AMDA http://amda.or.jp/ が Sindh シンド州 Thatta タッタ県で行う医療救援活動の調整員を務めさせていただきました。その記録をつづります。
Sindh シンド州 Thatta タッタ県の位置(Google Maps) http://bit.ly/cchpcA

AMDA活動区域図(クリックすると拡大します)

グッドネーバーズ・AMDAとの活動を終えて思うこと

AMDAとの活動終了後、10月13日に岡山市内で記者会見の場が持たれた。
毎日新聞(岡山版)さんが10月14日朝刊にその模様を掲載してくださった。

パキスタン:大雨洪水被害 慢性的な疾患、顕著に 現地での診療AMDA報告 /岡山
毎日新聞 10月14日(木)16時37分配信
http://headlines.yahoo.co.jp/hl?a=20101014-00000264-mailo-l33

◇「長期間の支援考えたい」
7月末から洪水被害が続き、約2000万人が被災したパキスタンで、緊急支援に取り組んだ国際医療救援団体「AMDA」(本部・北区)は13日、記者会見を開いた。現地で診療した菅波茂代表は「現地のNPOと連携したのが良かった。洪水で慢性的な疾患、貧困の影響が顕在化している」と報告した。【石戸諭】

AMDAは先月2日から支援を開始。同国南東部シンド州タッタ県などの避難キャンプで、本部、アフガニスタン、バングラディッシュ、インドネシア各支部の医師、看護師ら計20人が巡回診療にあたった。マラリアよりも、胃炎や呼吸器感染症などが目立った。
AMDAによると、現地の学校などでは洪水の跡が残り、道路の冠水がいまだに残る地域もあった。全身のけん怠感、痛みを訴える患者も多かった。菅波代表は「現地NPOが、水の浄化剤を配布さしており、下痢の被害を抑えることができた。患者は貧しく、日常的な医療ケアが課題だ。洪水は被害が広範囲、長期間にわたる。継続した支援を考えたい」と話す。
調整員として現地入りした土佐光章さん(40)は「パキスタンといえばテロと見られることがある。しかし、大事なのはそこで暮らす人たちの生活だ。当たり前の生活ができるように復興支援が必要だ」と話した。
AMDAは、避難キャンプで小学校仮設校舎建設、女性の生活支援プログラムなどを検討している。

記者の方は

「パキスタンといえばテロと見られることがある。しかし、大事なのはそこで暮らす人たちの生活だ。当たり前の生活ができるように復興支援が必要だ」

と、私が日本の方に伝えたいことを、端的にわかりやすくまとめてくださった。
今回、思いがけず2つのNGOさんで、パキスタン北部・南部での水害救援活動に携わることとなった。
それぞれの地域は住む主要民族は異なり、話す言語や習慣にも違いが見られる。また治安・安全面でもそれぞれ配慮が十分必要であった。

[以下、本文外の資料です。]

-- pv_equiv track=rewrite | github.com/marcfawaz/fred | knowledge-flow-backend/knowledge_flow_backend/features/filesystem/virtual_fs_contract.py | normalize_virtual_path
-- ===== SOURCE A (Python) =====
-- import posixpath
--
-- def normalize_virtual_path(path: str) -> str:
--     """
--     Normalize one visible virtual filesystem path.
--
--     Why this exists:
--     - all filesystem callers should share one path grammar
--     - normalization rejects traversal while keeping POSIX-style segments
--
--     How to use:
--     - pass any user-visible path
--     - the result never starts with `/` and contains no `..` segments
--
--     Example:
--     - `normalize_virtual_path("/workspace/./notes")` returns `"workspace/notes"`
--     """
--
--     raw = (path or "").strip().replace("\\", "/").lstrip("/")
--     if not raw:
--         return ""
--     normalized = posixpath.normpath(raw)
--     if normalized in (".", "/"):
--         return ""
--     parts = [seg for seg in normalized.split("/") if seg]
--     if any(seg == ".." for seg in parts):
--         raise ValueError("Path cannot contain parent path segments")
--     return "/".join(parts)
-- ===== SOURCE B (Python) =====
-- def normalize_virtual_path(path: str) -> str:
--     raw = (path or "").strip().replace("\\", "/").lstrip("/")
--     if not raw:
--         return ""
--     stack = []
--     for seg in raw.split("/"):
--         if seg in ("", "."):
--             continue
--         if seg == "..":
--             if stack and stack[-1] != "..":
--                 stack.pop()
--             else:
--                 stack.append(seg)
--         else:
--             stack.append(seg)
--     if ".." in stack:
--         raise ValueError("Path cannot contain parent path segments")
--     return "/".join(stack)
-- ===== Notes on version B (the rewrite author's own statement) =====
-- stated objective: idiomatic
-- what changed: B drops the posixpath.normpath round-trip (normalize, test for '.'/'/', re-split, re-filter, re-join) and instead walks the raw split segments once with an explicit stack (skip ''/'.' , cancel '..' against a non-'..' top, else push), raising on any surviving '..' and joining the stack.
import Mathlib
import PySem

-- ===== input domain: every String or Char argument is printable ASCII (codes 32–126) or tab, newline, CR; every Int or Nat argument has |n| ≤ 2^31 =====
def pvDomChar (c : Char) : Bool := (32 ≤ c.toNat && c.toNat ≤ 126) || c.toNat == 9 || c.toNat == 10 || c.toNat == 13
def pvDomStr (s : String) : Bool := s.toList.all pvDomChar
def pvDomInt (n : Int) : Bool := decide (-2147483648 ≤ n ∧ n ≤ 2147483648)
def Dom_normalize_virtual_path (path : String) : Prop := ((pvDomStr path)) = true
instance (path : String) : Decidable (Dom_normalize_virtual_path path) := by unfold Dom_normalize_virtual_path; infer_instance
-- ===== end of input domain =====

-- B replaces the posixpath.normpath round-trip (normalize, re-split, re-filter, re-join) by one
-- explicit segment stack walked over the raw split; objective: idiomatic, no speed claim.

-- ===== PORT A =====
-- transliteration of posixpath.normpath (CPython's pure-Python version) on List Char
def pvNormpath (path : List Char) : List Char :=
  if path = [] then ['.']
  else
    let initialSlashes : Nat :=
      if PySem.Chars.startswith path ['/'] then
        if PySem.Chars.startswith path ['/', '/'] ∧ ¬ PySem.Chars.startswith path ['/', '/', '/'] then 2 else 1
      else 0
    let comps := PySem.Chars.splitOn path ['/']
    let newComps := comps.foldl (fun acc comp =>
      if comp = [] ∨ comp = ['.'] then acc
      else if comp ≠ ['.', '.'] ∨ (initialSlashes = 0 ∧ acc = []) ∨ (acc ≠ [] ∧ acc.getLast? = some ['.', '.']) then acc ++ [comp]
      else if acc ≠ [] then acc.dropLast
      else acc) []
    let joined := List.replicate initialSlashes '/' ++ PySem.Chars.join ['/'] newComps
    if joined = [] then ['.'] else joined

けれども、9月1日~10月9日までの毎日出会った人々の圧倒的大多数は市井の、または田舎の中でその地に根ざした暮らしを送る人たちばかりであった。

子どもたちはどの地でも、好奇心旺盛で楽しければ屈託なく笑い、大人たちは、かつて私が初めてパキスタンの地を訪れたときと同様に、客人歓待の心意気が豊かであった。

2010年10月07日撮影:その村唯一の道路を進む

日本ではパキスタン洪水の報道は、自衛隊や緊急援助隊が引き揚げたこともあり、まったくされなくなった。
しかし、この動画のように、10月中旬になろうとしているのにいまだ冠水している地域がたくさんある。
まだ洪水・水害は終わっていないのだ。

2010年10月05日撮影:綿実から綿を収穫する農民・子どもたち

かたや、同じ地域の別の小さな村では、人々が綿実から綿を集める作業をしていた。
大人たちは黙々と。子どもたちは好奇心旺盛にカメラを見つめてはキャッキャッと笑う。

水害の被害を免れた畑や土地では、人々が避難所から戻り、普段の生活に戻る努力を始めている。その土地に根ざす人々の生活がもとの当たり前の状態に戻るように、子どもたちの屈託のない笑顔を守るために、国際社会はぜひ支援を継続してほしい。

参加のきっかけ

2010年08月~09月にかけて、JICA草の根技術支援案件でパキスタン北部・フンザ地方での仕事が予定され準備をしていた。
ところが、渡航2日前に水害の影響で案件が中止となってしまった。
私は2003年~2005年までイスラマバードの障害者職業訓練校で活動をしたもと青年海外協力隊員だ。
2005年のパキスタン大地震の際も被災地での医療および物資配布活動に従事させていただいた。そのとき痛感した緊急支援の重要性、ならびにパキスタンが協力隊任国であり第2の故郷のような存在であることから、もしチャンスがあるなら水害救援活動に参加したいと思った。

幸い、パキスタンビザ(1年間有効マルチビザ)を取得していたこと、AMDAさまの活動に支障のない程度日本でのスケジュールを空けていたので、
JANICさん http://www.janic.org/ に問い合わせて、パキスタン水害に関わってくださりそうなNGOさんを紹介していただき、自分でメールを出してアプライした。

そのうちのひとつ、グッドネーバーズさんからオファーをいただき、9月1日~10日まで北部パキスタンで活動をし、その後15日~10月10日までのAMDAさんからオファーをいただいて南部パキスタンで活動させていただくことができた。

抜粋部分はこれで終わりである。